1. Background. The board’s factual findings are not disputed on appeal and, in any event, are treated as final so long as the “evidence is sufficient to support the board’s findings.” Olympia *406& York State St. Co. v. Assessors of Boston, 428 Mass. 236, 240 (1998). Each of the taxpayers, CFM Buckley/North, LLC; Longmeadow of Taunton, LLC; and John Adams Nursing Home, LLC, operates a facility that provides skilled nursing home care exclusively to indigent elderly and infirm patients on a nonprofit basis. They each are organized as a limited liability company (LLC) under the laws of Delaware, and each has as its sole member ElderTrust of Florida, Inc. (ElderTrust). ElderTrust is a corporation organized under the laws of Tennessee, having as its stated purpose the ownership and operation of elder care facilities, including nursing homes. There is no dispute that ElderTrust is organized for charitable purposes, or that it qualifies for Federal tax exemption, pursuant to 26 U.S.C. § 501(c)(3) (2006). The board found that there were no “impermissible financial benefits flowing to investors.”
The certificates of formation for the LLCs, see 6 Del. Code § 18-101 (2005 & Supp. 2008), provide that the entity “shall serve only such purposes and functions and shall engage only in such activities as are consistent with ... the charitable purposes and objectives of its sole member.” Similarly, the entities’ operating agreements provide that ElderTrust “shall have full and complete authority, power, and discretion to manage and control the business affairs, and properties of [the LLCs], to make all decisions regarding those matters and to perform any and all acts or activities customary to the management of [the LLCs’] business.”
2. Discussion. We begin with the premise that “[a]ll property, real and personal, situated within the commonwealth [shall be subject to taxation] . . . unless expressly exempt.” G. L. c. 59, § 2. The board concluded that neither the real nor the personal property of the taxpayers qualified for a G. L. c. 59, § 5, Third, charitable exemption because the taxpayers were not incorporated but were, instead, organized as limited liability companies. It also concluded the taxpayers could not claim exemption based on holding the property “in trust” for a qualifying charitable organization.

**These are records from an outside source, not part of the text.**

-- B = sum over levels of mask-boundary counts
theorem pvB_eq_levels (tb : List (List Int)) :
    get_bumpiness_alt tb
      = ((List.range tb.length).map
          (fun i => pvB_count (tb.headD []).length (pvMaskF tb (i+1)))).sum := by
  unfold get_bumpiness_alt
  rw [← pvMaskF_zero]
  rw [pvB_fold tb tb 0 0 (by simp)]
  simp

-- reading the mask entries
theorem pvMaskF_getD (tb : List (List Int)) (k x : Nat) (hx : x < (tb.headD []).length) :
    (pvMaskF tb k).getD x false = (List.range k).any (pvQ tb x) := by
  unfold pvMaskF
  rw [List.getD_eq_getElem?_getD, List.getElem?_map]
  rw [List.getElem?_range hx]
  rfl

-- the boundary count of one mask, entrywise
theorem pvB_count_mask (tb : List (List Int)) (k : Nat) :
    pvB_count ((tb.headD []).length) (pvMaskF tb k)
      = ((List.range ((tb.headD []).length - 1)).map (fun x =>
          if ((List.range k).any (pvQ tb x)) != ((List.range k).any (pvQ tb (x+1)))
          then (1:Int) else 0)).sum := by
  unfold pvB_count
  congr 1
  apply List.map_congr_left
  intro x hx
  have hx' := List.mem_range.mp hx
  rw [pvMaskF_getD tb k x (by omega), pvMaskF_getD tb k (x+1) (by omega)]

-- find? over an append, split by the head part's result
theorem pv_find_append_some (p : Nat → Bool) (l1 l2 : List Nat) (a : Nat)
    (h : l1.find? p = some a) : (l1 ++ l2).find? p = some a := by
  induction l1 with
  | nil => simp at h
  | cons x l1 ih =>
      by_cases hx : p x
      · rw [List.find?_cons_of_pos hx] at h
        rw [List.cons_append, List.find?_cons_of_pos hx]
        exact h
      · rw [List.find?_cons_of_neg (by simpa using hx)] at h
        rw [List.cons_append, List.find?_cons_of_neg (by simpa using hx)]
        exact ih h

theorem pv_find_append_none (p : Nat → Bool) (l1 l2 : List Nat)
    (h : l1.find? p = none) : (l1 ++ l2).find? p = l2.find? p := by
  induction l1 with
  | nil => simp
  | cons x l1 ih =>
      by_cases hx : p x
      · rw [List.find?_cons_of_pos hx] at h; simp at h
      · rw [List.find?_cons_of_neg (by simpa using hx)] at h
        rw [List.cons_append, List.find?_cons_of_neg (by simpa using hx)]
        exact ih h

-- find? on range n returns the least index satisfying p
theorem pv_find_range_min (p : Nat → Bool) :
    ∀ (n y0 : Nat), (List.range n).find? p = some y0 →
      p y0 = true ∧ y0 < n ∧ ∀ y < y0, p y = false := by
  intro n
  induction n with
  | zero => intro y0 h; simp at h
  | succ n ih =>
      intro y0 h
      rw [List.range_succ] at h
      cases hf : (List.range n).find? p with
      | some a =>
          rw [pv_find_append_some p _ _ a hf] at h
          obtain ⟨hp, hlt, hmin⟩ := ih a hf
          cases h
          exact ⟨hp, by omega, hmin⟩
      | none =>
          rw [pv_find_append_none p _ _ hf] at h
          have hall : ∀ y < n, p y = false := by
            intro y hy
            have := List.find?_eq_none.mp hf y (List.mem_range.mpr hy)
            simpa using this
          by_cases hn : p n
          · rw [List.find?_cons_of_pos hn] at h
            cases h
            exact ⟨hn, by omega, hall⟩
          · rw [List.find?_cons_of_neg (by simpa using hn)] at h
            simp at h

-- bounds on the height
theorem pvH_bounds (tb : List (List Int)) (x : Nat) :
    0 ≤ pvH tb x ∧ pvH tb x ≤ (tb.length : Int) := by
  unfold pvH
  rw [pvA_inner_eq_find]
  cases hf : (List.range tb.length).find? (fun y => (tb.getD y []).getD x 0 != 0) with
  | none => simp
  | some y0 =>
      obtain ⟨_, hlt, _⟩ := pv_find_range_min _ _ _ hf
      rw [show (Option.map (fun (y : Nat) => ((tb.length : Int) - (y : Int))) (some y0)).getD 0
            = (tb.length : Int) - (y0 : Int) from rfl]
      have hc : (y0 : Int) < (tb.length : Int) := by exact_mod_cast hlt
      constructor <;> omega

-- bridge: the mask bit after k rows is the level test against the height
theorem pv_any_iff (tb : List (List Int)) (x k : Nat) (hk : k ≤ tb.length) :
    (List.range k).any (pvQ tb x) = decide ((tb.length : Int) - k < pvH tb x) := by
  unfold pvH
  rw [pvA_inner_eq_find]
  cases hf : (List.range tb.length).find? (fun y => (tb.getD y []).getD x 0 != 0) with
  | none =>
      have hall : ∀ y < tb.length, pvQ tb x y = false := by
        intro y hy
        have := List.find?_eq_none.mp hf y (List.mem_range.mpr hy)
        simpa [pvQ] using this
      have h1 : (List.range k).any (pvQ tb x) = false := by
        rw [List.any_eq_false]
        intro y hy
        have hy' := List.mem_range.mp hy
        simp [hall y (by omega)]
      rw [h1, show (Option.map (fun (y : Nat) => ((tb.length : Int) - (y : Int)))
            (none : Option Nat)).getD 0 = 0 from rfl]
      rw [decide_eq_false (by omega)]
  | some y0 =>
      obtain ⟨hp, hlt, hmin⟩ := pv_find_range_min _ _ _ hf
      rw [show (Option.map (fun (y : Nat) => ((tb.length : Int) - (y : Int))) (some y0)).getD 0
            = (tb.length : Int) - (y0 : Int) from rfl]
      by_cases hy : y0 < k
      · have h1 : (List.range k).any (pvQ tb x) = true := by
          rw [List.any_eq_true]
          exact ⟨y0, List.mem_range.mpr hy, by simpa [pvQ] using hp⟩
        rw [h1, decide_eq_true]
        have : (y0 : Int) < k := by exact_mod_cast hy
        omega
      · have h1 : (List.range k).any (pvQ tb x) = false := by
          rw [List.any_eq_false]
          intro y hyk
          have hyk' := List.mem_range.mp hyk
          simpa [pvQ] using hmin y (by omega)
        rw [h1, decide_eq_false]
        have : (k : Int) ≤ y0 := by exact_mod_cast (by omega : k ≤ y0)
        omega

-- sum of a pointwise sum splits
theorem pv_sum_map_add (l : List Nat) (f g : Nat → Int) :
    (l.map (fun x => f x + g x)).sum = (l.map f).sum + (l.map g).sum := by
  induction l with
  | nil => simp
  | cons a l ih => simp [ih]; omega

-- exchange of the two finite sums
theorem pv_sum_swap (l1 l2 : List Nat) (g : Nat → Nat → Int) :
    (l1.map (fun a => (l2.map (fun b => g a b)).sum)).sum
      = (l2.map (fun b => (l1.map (fun a => g a b)).sum)).sum := by
  induction l1 with
  | nil => simp
  | cons a l1 ih =>
      simp only [List.map_cons, List.sum_cons, ih]
      rw [← pv_sum_map_add]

We attach “some significance to the fact that the Board [is the] State agency charged with administration” of the tax abatement process of the law, and “that we deal here with a clause which exempts from tax and thus is to be construed without particular generosity toward taxpayers.” Henry Perkins Co. v. *407Assessors of Bridgewater, 377 Mass. 117, 121-122 (1979). See McCarthy v. Commissioner of Revenue, 391 Mass. 630, 632 (1984). We agree with the board.
a. Organizational form. General Laws c. 59, § 5, Third, accords exemption from taxation to a “charitable organization,” defined by statute as “(1) a literary, benevolent, charitable or scientific institution or temperance society incorporated in the commonwealth, and (2) a trust for literary, benevolent, charitable, scientific or temperance purposes”3 (emphasis added). As this court noted more than seventy years ago: “It is a familiar principle that no exemption from taxation can be allowed except upon its being fairly shown that it was intended by the terms of the statute. It is impossible to extend by construction the operation of such exemption beyond the plain words of the statute.” William T. Stead Memorial Ctr. of N.Y. v. Wareham, 299 Mass. 235, 239 (1938). The language plainly limits tax-exempt status to those “charitable organizations” that are incorporated. See, e.g., Brennan v. Election Comm’rs of Boston, 310 Mass. 784, 789 (1942) (court will “construe the statutes as they are written”).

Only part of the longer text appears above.